In this notebook, we've created a comprehensive feature set for blockchain fraud detection by combining:

1. **Transaction Features**:
   - Cleaned and normalized the original features
   - Removed low-variance features
   - Identified the most informative features

2. **Graph Features**:
   - Centrality metrics (degree, PageRank, HITS)
   - Local graph structure (clustering coefficient)
   - Raw topological features (in/out degrees)

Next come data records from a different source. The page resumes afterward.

-- pv_equiv track=rewrite | github.com/smolkelab/promoter_design | model_interpretation/score_first_conv_layer.py | int_to_indices_seq
-- ===== SOURCE A (Python) =====
-- BASEFOUR_DICT = {'00':0, '01':1, '10':2, '11':3}
--
-- def int_to_indices_seq(idx):
--   assert idx >= 0 and idx < 4**8
--   # convert to list of binary digits, zero-padding as needed
--   idx = [q for q in bin(idx)[2:] ]
--   idx = ['0']*(16 - len(idx)) + idx
--   idxes_out = []
--   while len(idx) > 0:
--     idxes_out.append(BASEFOUR_DICT[''.join([idx.pop(0), idx.pop(0)])])
--   return idxes_out
-- ===== SOURCE B (Python) =====
-- def int_to_indices_seq(idx):
--   assert idx >= 0 and idx < 4**8
--   digits = []
--   for _ in range(8):
--     idx, r = divmod(idx, 4)
--     digits.append(r)
--   return digits[::-1]
-- ===== Notes on version B (the rewrite author's own statement) =====
-- stated objective: idiomatic
-- what changed: Computes the 8 base-4 digits directly with divmod positional arithmetic (LSD-first, then reversed) instead of building a zero-padded binary string and decoding bit pairs through a dict.
import Mathlib
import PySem

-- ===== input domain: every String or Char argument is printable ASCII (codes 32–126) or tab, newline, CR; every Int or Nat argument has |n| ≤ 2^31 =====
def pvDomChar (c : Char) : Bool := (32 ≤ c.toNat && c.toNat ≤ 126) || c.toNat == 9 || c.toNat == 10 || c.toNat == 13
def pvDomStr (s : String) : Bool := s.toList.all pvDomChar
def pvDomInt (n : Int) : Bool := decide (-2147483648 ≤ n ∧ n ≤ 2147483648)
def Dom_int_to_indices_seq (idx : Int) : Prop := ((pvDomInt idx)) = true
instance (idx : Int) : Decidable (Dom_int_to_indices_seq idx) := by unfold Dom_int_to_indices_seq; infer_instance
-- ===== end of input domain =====

-- B replaces A's binary-string + dict decoding by direct divmod positional arithmetic (idiomatic; same cost).


-- ===== PORT A =====
-- bin(n)[2:] for n > 0 (most-significant bit first, no leading zeros); [] for n = 0
def pvRawBin (n : Nat) : List Char :=
  if _h : n = 0 then [] else pvRawBin (n / 2) ++ [if n % 2 = 1 then '1' else '0']
decreasing_by exact Nat.div_lt_self (Nat.pos_of_ne_zero _h) (by omega)

-- bin(n)[2:] for n ≥ 0 (Python prints '0' for 0)
def pvBin (n : Nat) : List Char := if n = 0 then ['0'] else pvRawBin n

def BASEFOUR_DICT : PySem.Dict String Int :=
  PySem.Dict.ofList [("00", 0), ("01", 1), ("10", 2), ("11", 3)]

-- the while loop: pops two chars off the front, looks their pair up in BASEFOUR_DICT, appends.
-- (Python's d[k] raises KeyError on a missing key and pop(0) raises on an odd-length tail; both are
-- unreachable here: the list always holds 16 chars from {'0','1'}, so getD's default is never used.)
def pvPairLoop (idx : List Char) (idxes_out : List Int) : List Int :=
  match idx with
  | c1 :: c2 :: rest => pvPairLoop rest (idxes_out ++ [BASEFOUR_DICT.getD (String.mk [c1, c2]) 0])
  | _ => idxes_out

def int_to_indices_seq (idx : Int) : List Int :=
  let bits := pvBin idx.toNat          -- exact for idx ≥ 0 (guaranteed by the assert / Pre_)
  let padded := List.replicate (16 - bits.length) '0' ++ bits
  pvPairLoop padded []

-- ===== PORT B =====
-- for _ in range(8): idx, r = divmod(idx, 4); digits.append(r)
def pvDivLoop : Nat → Int → List Int → List Int
  | 0, _, digits => digits
  | k + 1, m, digits =>
    match PySem.Int.divmod? m 4 with
    | some (q, r) => pvDivLoop k q (digits ++ [r])
    | none => digits     -- unreachable: the divisor is the literal 4

def int_to_indices_seq_alt (idx : Int) : List Int :=
  (pvDivLoop 8 idx []).reverse

-- ===== PRECONDITION & SPEC =====
-- Pre_ excludes exactly the inputs on which A's `assert idx >= 0 and idx < 4**8` raises AssertionError.
def Pre_int_to_indices_seq (idx : Int) : Prop := 0 ≤ idx ∧ idx < 65536
instance (idx : Int) : Decidable (Pre_int_to_indices_seq idx) := by unfold Pre_int_to_indices_seq; infer_instance
def pvWitness_int_to_indices_seq : Int := (12345)

def Spec_int_to_indices_seq (idx : Int) (out : List Int) : Prop := out = int_to_indices_seq_alt idx
instance (idx : Int) (out : List Int) : Decidable (Spec_int_to_indices_seq idx out) := by unfold Spec_int_to_indices_seq; infer_instance

-- ===== CLAIM (what is proved, stated in full; the proofs are below) =====
def Claim_equal_int_to_indices_seq : Prop := ∀ (idx : Int), Dom_int_to_indices_seq idx → Pre_int_to_indices_seq idx → Spec_int_to_indices_seq idx (int_to_indices_seq idx)

-- ===== LEMMAS AND PROOFS =====

-- big-endian base-4 digits of n, k of them (Nat-valued reference list)
def pvDigN : Nat → Nat → List Nat
  | 0, _ => []
  | k + 1, n => pvDigN k (n / 4) ++ [n % 4]

-- big-endian base-2 digits of n, k of them, as chars
def pvBitChar (m : Nat) : Char := if m % 2 = 1 then '1' else '0'

def pvBitsBE : Nat → Nat → List Char
  | 0, _ => []
  | k + 1, n => pvBitsBE k (n / 2) ++ [pvBitChar n]

def pvTwoChars (d : Nat) : List Char := [pvBitChar (d / 2), pvBitChar d]

-- B side -------------------------------------------------------------------

theorem pvDivLoop_eq (k : Nat) : ∀ (n : Nat) (acc : List Int),
    pvDivLoop k (n : Int) acc = acc ++ ((pvDigN k n).reverse.map Int.ofNat) := by
  induction k with
  | zero => intro n acc; simp [pvDivLoop, pvDigN]
  | succ k ih =>
    intro n acc
    have hd : PySem.Int.divmod? (n : Int) 4 = some (((n / 4 : Nat) : Int), ((n % 4 : Nat) : Int)) := by
      simp [PySem.Int.divmod?, Int.fdiv_eq_ediv, Int.fmod_eq_emod]
    simp only [pvDivLoop, hd]
    rw [ih]
    simp [pvDigN]

-- A side -------------------------------------------------------------------

theorem pvRawBin_len (k : Nat) : ∀ n : Nat, n < 2 ^ k → (pvRawBin n).length ≤ k := by
  induction k with
  | zero => intro n h; interval_cases n; simp [pvRawBin]
  | succ k ih =>
    intro n h
    by_cases h0 : n = 0
    · subst h0; simp [pvRawBin]
    · rw [pvRawBin, dif_neg h0]
      have := ih (n / 2) (by omega)
      simp; omega

theorem pvBitsBE_zero (k : Nat) : pvBitsBE k 0 = List.replicate k '0' := by
  induction k with
  | zero => rfl
  | succ k ih => simp [pvBitsBE, ih, pvBitChar, List.replicate_succ']

-- the padded binary string equals the fixed-width bit list
theorem pvRawBin_pad (k : Nat) : ∀ n : Nat, 0 < n → n < 2 ^ k →
    List.replicate (k - (pvRawBin n).length) '0' ++ pvRawBin n = pvBitsBE k n := by
  induction k with
  | zero => intro n h0 h; omega
  | succ k ih =>
    intro n h0 h
    rw [pvRawBin, dif_neg (by omega : n ≠ 0)]
    by_cases h2 : n / 2 = 0
    · have hn : n = 1 := by omega
      subst hn
      simp [pvBitsBE, pvBitsBE_zero, pvBitChar, pvRawBin]
    · have ihn := ih (n / 2) (by omega) (by omega)
      have hlen := pvRawBin_len k (n / 2) (by omega)
      rw [pvBitsBE, ← ihn]
      have hc : pvBitChar n = if n % 2 = 1 then '1' else '0' := rfl
      rw [hc, List.append_assoc]
      congr 2
      simp
      try omega

theorem pvBin_pad (k : Nat) (n : Nat) (hk : 0 < k) (h : n < 2 ^ k) :
    List.replicate (k - (pvBin n).length) '0' ++ pvBin n = pvBitsBE k n := by
  by_cases h0 : n = 0
  · subst h0
    simp [pvBin, pvBitsBE_zero]
    rw [show k = (k - 1) + 1 by omega, List.replicate_succ']
    simp
  · rw [pvBin, if_neg h0]
    exact pvRawBin_pad k n (by omega) h

-- fixed-width bits are the flatMap of two-bit chunks of the base-4 digits
theorem pvBitsBE_flat (k : Nat) : ∀ n : Nat,
    pvBitsBE (2 * k) n = (pvDigN k n).flatMap pvTwoChars := by
  induction k with
  | zero => intro n; rfl
  | succ k ih =>
    intro n
    have h1 : 2 * (k + 1) = (2 * k + 1) + 1 := by ring
    rw [h1, pvBitsBE, pvBitsBE, ih (n / 2 / 2)]
    have e1 : n / 2 / 2 = n / 4 := by omega
    have e2 : pvBitChar (n / 2) = pvBitChar (n % 4 / 2) := by
      unfold pvBitChar
      rw [show n / 2 % 2 = n % 4 / 2 % 2 by omega]
    have e3 : pvBitChar n = pvBitChar (n % 4) := by
      unfold pvBitChar
      rw [show n % 2 = n % 4 % 2 by omega]
    rw [e1, e2, e3, pvDigN]
    simp only [pvTwoChars, List.flatMap_append, List.flatMap_cons, List.flatMap_nil,
      List.append_nil]
    rw [List.append_assoc]
    rfl

theorem pvDigN_lt (k : Nat) : ∀ n d, d ∈ pvDigN k n → d < 4 := by
  induction k with
  | zero => intro n d h; simp [pvDigN] at h
  | succ k ih =>
    intro n d h
    simp [pvDigN] at h
    rcases h with h | h
    · exact ih _ _ h
    · omega

theorem pvPairLoop_flat : ∀ (ds : List Nat) (acc : List Int), (∀ d ∈ ds, d < 4) →
    pvPairLoop (ds.flatMap pvTwoChars) acc = acc ++ ds.map Int.ofNat := by
  intro ds
  induction ds with
  | nil => intro acc _; simp [pvPairLoop]
  | cons d ds ih =>
    intro acc h
    have hd : d < 4 := h d (by simp)
    have step : pvPairLoop (pvTwoChars d ++ ds.flatMap pvTwoChars) acc
        = pvPairLoop (ds.flatMap pvTwoChars)
            (acc ++ [BASEFOUR_DICT.getD (String.mk (pvTwoChars d)) 0]) := by
      rfl
    have hval : BASEFOUR_DICT.getD (String.mk (pvTwoChars d)) 0 = Int.ofNat d := by
      interval_cases d <;> decide
    rw [List.flatMap_cons, step, hval, ih _ (fun x hx => h x (by simp [hx]))]
    simp

-- ===== VERDICT (by name: the statement is the Claim_ definition above) =====
theorem int_to_indices_seq_spec : Claim_equal_int_to_indices_seq := by
  intro idx _hdom hpre
  obtain ⟨h0, h1⟩ := hpre
  unfold Spec_int_to_indices_seq int_to_indices_seq int_to_indices_seq_alt
  set n := idx.toNat with hn
  have hidx : (n : Int) = idx := Int.toNat_of_nonneg h0
  have hlt : n < 2 ^ 16 := by omega
  rw [← hidx, pvDivLoop_eq 8 n []]
  show pvPairLoop (List.replicate (16 - (pvBin n).length) '0' ++ pvBin n) [] = _
  rw [pvBin_pad 16 n (by omega) hlt, show (16 : Nat) = 2 * 8 from rfl, pvBitsBE_flat 8 n,
    pvPairLoop_flat (pvDigN 8 n) [] (fun d hd => pvDigN_lt 8 n d hd)]
  simp
-- pv_equiv track=rewrite | github.com/7829hw/CT-SWcoding | 20221118/CT.9.4/solve.py | ver
-- ===== SOURCE A (Python) =====
-- def ver(n, m):
--     cnt = 0
--     pos = {}
--     for i in m:
--         if i[0] not in pos.keys():
--             pos[i[0]] = 1
--         else:
--             pos[i[0]] += 1
--     for i in list(pos.values()):
--         if i > 1:
--             cnt += 1
--     return cnt
-- ===== SOURCE B (Python) =====
-- def ver(n, m):
--     seen = set()
--     dup = set()
--     for i in m:
--         k = i[0]
--         if k in seen:
--             dup.add(k)
--         else:
--             seen.add(k)
--     return len(dup)
-- ===== Notes on version B (the rewrite author's own statement) =====
-- stated objective: simpler
-- what changed: Replaces A's two-pass count-dict-then-scan-values with a single pass that maintains a seen set and a dup set, detecting duplicate first-elements incrementally and returning len(dup).
import Mathlib
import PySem

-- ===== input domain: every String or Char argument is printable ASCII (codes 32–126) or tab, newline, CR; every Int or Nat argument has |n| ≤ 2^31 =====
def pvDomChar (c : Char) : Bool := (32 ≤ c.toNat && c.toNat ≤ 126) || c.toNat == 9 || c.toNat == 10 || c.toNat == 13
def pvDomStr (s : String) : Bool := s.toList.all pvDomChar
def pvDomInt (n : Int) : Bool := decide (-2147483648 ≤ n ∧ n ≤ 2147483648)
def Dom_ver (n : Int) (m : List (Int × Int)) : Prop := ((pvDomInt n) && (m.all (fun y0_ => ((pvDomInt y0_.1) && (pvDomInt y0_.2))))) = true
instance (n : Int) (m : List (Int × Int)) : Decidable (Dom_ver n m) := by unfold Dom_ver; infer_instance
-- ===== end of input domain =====

-- B replaces A's count-dict-then-scan-values (two passes) with a single pass keeping a
-- `seen` set and a `dup` set (objective: simpler).

-- ===== PORT A =====
def ver (_n : Int) (m : List (Int × Int)) : Int :=
  -- cnt = 0; pos = {}; for i in m: if i[0] not in pos.keys(): pos[i[0]] = 1 else: pos[i[0]] += 1
  -- for i in list(pos.values()): if i > 1: cnt += 1; return cnt
  (m.foldl (fun (d : PySem.Dict Int Int) i =>
      if d.contains i.1 = false then d.insert i.1 1
      else d.insert i.1 (d.getD i.1 0 + 1)) PySem.Dict.empty).values.foldl
    (fun cnt v => if v > 1 then cnt + 1 else cnt) 0

-- ===== PORT B =====
def ver_alt (_n : Int) (m : List (Int × Int)) : Int :=
  -- seen = set(); dup = set(); for i in m: k = i[0]; if k in seen: dup.add(k) else: seen.add(k)
  -- return len(dup)
  PySem.Set.len
    (m.foldl (fun (p : PySem.Set Int × PySem.Set Int) i =>
        if PySem.Set.contains p.1 i.1 then (p.1, PySem.Set.add p.2 i.1)
        else (PySem.Set.add p.1 i.1, p.2)) (PySem.Set.empty, PySem.Set.empty)).2

-- ===== PRECONDITION & SPEC =====
def Spec_ver (n : Int) (m : List (Int × Int)) (out : Int) : Prop := out = ver_alt n m
instance (n : Int) (m : List (Int × Int)) (out : Int) : Decidable (Spec_ver n m out) := by unfold Spec_ver; infer_instance

-- ===== CLAIM (what is proved, stated in full; the proofs are below) =====
def Claim_equal_ver : Prop := ∀ (n : Int) (m : List (Int × Int)), Dom_ver n m → Spec_ver n m (ver n m)

-- ===== LEMMAS AND PROOFS =====

-- A's dict-building step is the standard counting step.
theorem stepA_eq :
    (fun (d : PySem.Dict Int Int) (i : Int × Int) =>
      if d.contains i.1 = false then d.insert i.1 1
      else d.insert i.1 (d.getD i.1 0 + 1))
    = fun d i => d.insert i.1 (d.getD i.1 0 + 1) := by
  funext d i
  by_cases h : d.contains i.1 = false
  · simp [h, PySem.Dict.getD_of_not_contains d 0 h]
  · simp [h]

-- The counting loop over values is countP.
theorem foldl_count_gt_one (l : List Int) (c : Int) :
    l.foldl (fun cnt v => if v > 1 then cnt + 1 else cnt) c
      = c + ((l.countP (fun v => decide (1 < v)) : Nat) : Int) := by
  induction l generalizing c with
  | nil => simp
  | cons x t ih =>
    by_cases h : (1 : Int) < x
    · simp [List.foldl_cons, List.countP_cons, h, ih]; ring
    · simp [List.foldl_cons, List.countP_cons, h, ih]

-- A computes the number of distinct first-elements with count ≥ 2.
theorem ver_eq (n : Int) (m : List (Int × Int)) :
    ver n m = (((PySem.Set.ofList (m.map Prod.fst)).filter
        (fun k => decide (2 ≤ (m.map Prod.fst).count k))).length : Int) := by
  unfold ver
  rw [stepA_eq]
  rw [show (m.foldl (fun (d : PySem.Dict Int Int) i => d.insert i.1 (d.getD i.1 0 + 1)) PySem.Dict.empty)
      = PySem.Dict.counter (m.map Prod.fst)
      from by rw [← PySem.Dict.foldl_insert_getD_add_one_eq_counter, List.foldl_map]]
  rw [foldl_count_gt_one]
  have hv : (PySem.Dict.counter (m.map Prod.fst)).values
      = (PySem.Set.ofList (m.map Prod.fst)).map (fun k => ((m.map Prod.fst).count k : Int)) := by
    show ((PySem.Dict.counter (m.map Prod.fst)).items.map (·.2)) = _
    rw [PySem.Dict.items_counter]
    simp [List.map_map, Function.comp]
  rw [hv, List.countP_map, ← List.countP_eq_length_filter]
  simp only [Int.zero_add]
  congr 1
  apply List.countP_congr
  intro k _
  simp only [Function.comp, decide_eq_true_eq, decide_eq_decide]
  omega

-- B's loop invariant: after the fold, dup is nodup and contains exactly the keys
-- already in dup, or seen before and occurring in l, or occurring at least twice in l.
theorem B_loop (l : List (Int × Int)) (s d : PySem.Set Int)
    (hs : s.Nodup) (hd : d.Nodup) :
    (l.foldl (fun (p : PySem.Set Int × PySem.Set Int) i =>
        if PySem.Set.contains p.1 i.1 then (p.1, PySem.Set.add p.2 i.1)
        else (PySem.Set.add p.1 i.1, p.2)) (s, d)).2.Nodup ∧
    ∀ k, k ∈ (l.foldl (fun (p : PySem.Set Int × PySem.Set Int) i =>
        if PySem.Set.contains p.1 i.1 then (p.1, PySem.Set.add p.2 i.1)
        else (PySem.Set.add p.1 i.1, p.2)) (s, d)).2 ↔
      (k ∈ d ∨ (k ∈ s ∧ k ∈ l.map Prod.fst) ∨ 2 ≤ (l.map Prod.fst).count k) := by
  induction l generalizing s d with
  | nil => simpa using hd
  | cons i t ih =>
    cases hc : PySem.Set.contains s i.1 with
    | true =>
      have hmem : i.1 ∈ s := (PySem.Set.contains_iff _ _).mp hc
      have hstep : ((i :: t).foldl (fun (p : PySem.Set Int × PySem.Set Int) i =>
          if PySem.Set.contains p.1 i.1 then (p.1, PySem.Set.add p.2 i.1)
          else (PySem.Set.add p.1 i.1, p.2)) (s, d))
          = (t.foldl (fun (p : PySem.Set Int × PySem.Set Int) i =>
          if PySem.Set.contains p.1 i.1 then (p.1, PySem.Set.add p.2 i.1)
          else (PySem.Set.add p.1 i.1, p.2)) (s, PySem.Set.add d i.1)) := by
        rw [List.foldl_cons]
        congr 1
        simp
        intro h
        exact absurd hmem h
      rw [hstep]
      obtain ⟨h1, h2⟩ := ih s (PySem.Set.add d i.1) hs (PySem.Set.nodup_add _ _ hd)
      refine ⟨h1, fun k => ?_⟩
      rw [h2 k]
      by_cases hk : k = i.1
      · subst hk
        simp [PySem.Set.mem_add, hmem]
      · have hk' : ¬(i.1 = k) := fun e => hk e.symm
        have hda : k ∈ PySem.Set.add d i.1 ↔ k ∈ d := by simp [PySem.Set.mem_add, hk]
        have hcc : List.count k (List.map Prod.fst (i :: t)) = List.count k (List.map Prod.fst t) := by
          simp [hk']
        have hmm : k ∈ List.map Prod.fst (i :: t) ↔ k ∈ List.map Prod.fst t := by
          simp [List.mem_cons, hk]
        rw [hda, hcc, hmm]
    | false =>
      have hmem : i.1 ∉ s := fun h => by
        rw [(PySem.Set.contains_iff s i.1).mpr h] at hc; exact Bool.true_eq_false.mp hc
      have hstep : ((i :: t).foldl (fun (p : PySem.Set Int × PySem.Set Int) i =>
          if PySem.Set.contains p.1 i.1 then (p.1, PySem.Set.add p.2 i.1)
          else (PySem.Set.add p.1 i.1, p.2)) (s, d))
          = (t.foldl (fun (p : PySem.Set Int × PySem.Set Int) i =>
          if PySem.Set.contains p.1 i.1 then (p.1, PySem.Set.add p.2 i.1)
          else (PySem.Set.add p.1 i.1, p.2)) (PySem.Set.add s i.1, d)) := by
        rw [List.foldl_cons]
        congr 1
        simp
        intro h
        exact absurd h hmem
      rw [hstep]
      obtain ⟨h1, h2⟩ := ih (PySem.Set.add s i.1) d (PySem.Set.nodup_add _ _ hs) hd
      refine ⟨h1, fun k => ?_⟩
      rw [h2 k]
      by_cases hk : k = i.1
      · subst hk
        have hs' : i.1 ∈ PySem.Set.add s i.1 := by simp [PySem.Set.mem_add]
        have h01 : i.1 ∈ List.map Prod.fst t ↔ 0 < List.count i.1 (List.map Prod.fst t) :=
          List.count_pos_iff.symm
        have hcc : List.count i.1 (List.map Prod.fst (i :: t))
            = List.count i.1 (List.map Prod.fst t) + 1 := by
          simp
        rw [hcc]
        constructor
        · rintro (h | ⟨_, ht⟩ | h)
          · exact Or.inl h
          · right; right; have := h01.mp ht; omega
          · right; right; omega
        · rintro (h | ⟨hks, _⟩ | h)
          · exact Or.inl h
          · exact absurd hks hmem
          · by_cases h0 : 0 < List.count i.1 (List.map Prod.fst t)
            · exact Or.inr (Or.inl ⟨hs', h01.mpr h0⟩)
            · right; right; omega
      · have hk' : ¬(i.1 = k) := fun e => hk e.symm
        have hsa : k ∈ PySem.Set.add s i.1 ↔ k ∈ s := by simp [PySem.Set.mem_add, hk]
        have hcc : List.count k (List.map Prod.fst (i :: t)) = List.count k (List.map Prod.fst t) := by
          simp [hk']
        have hmm : k ∈ List.map Prod.fst (i :: t) ↔ k ∈ List.map Prod.fst t := by
          simp [List.mem_cons, hk]
        rw [hsa, hcc, hmm]

-- B computes the same quantity.
theorem ver_alt_eq (n : Int) (m : List (Int × Int)) :
    ver_alt n m = (((PySem.Set.ofList (m.map Prod.fst)).filter
        (fun k => decide (2 ≤ (m.map Prod.fst).count k))).length : Int) := by
  unfold ver_alt
  obtain ⟨h1, h2⟩ := B_loop m PySem.Set.empty PySem.Set.empty List.nodup_nil List.nodup_nil
  unfold PySem.Set.len
  congr 1
  have hperm : (m.foldl (fun (p : PySem.Set Int × PySem.Set Int) i =>
        if PySem.Set.contains p.1 i.1 then (p.1, PySem.Set.add p.2 i.1)
        else (PySem.Set.add p.1 i.1, p.2)) (PySem.Set.empty, PySem.Set.empty)).2.Perm
      ((PySem.Set.ofList (m.map Prod.fst)).filter
        (fun k => decide (2 ≤ (m.map Prod.fst).count k))) := by
    rw [List.perm_ext_iff_of_nodup h1 ((PySem.Set.nodup_ofList _).filter _)]
    intro k
    rw [h2 k, List.mem_filter, PySem.Set.mem_ofList]
    constructor
    · rintro (h | ⟨h, _⟩ | h)
      · simp at h
      · simp at h
      · exact ⟨List.count_pos_iff.mp (by omega), by simpa using h⟩
    · rintro ⟨_, h⟩
      right; right; simpa using h
  exact hperm.length_eq

-- ===== VERDICT (by name: the statement is the Claim_ definition above) =====
theorem ver_spec : Claim_equal_ver := by
  intro n m _
  unfold Spec_ver
  rw [ver_eq, ver_alt_eq]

3. **Fraud Proximity Features**:
   - Ratio of fraudulent predecessors
   - Ratio of fraudulent successors

The combined feature set has high discriminative power for fraud detection, as seen in our feature importance analysis. We've prepared the data in the format required for PyTorch Geometric, which will be used to build our GNN models in the next notebook.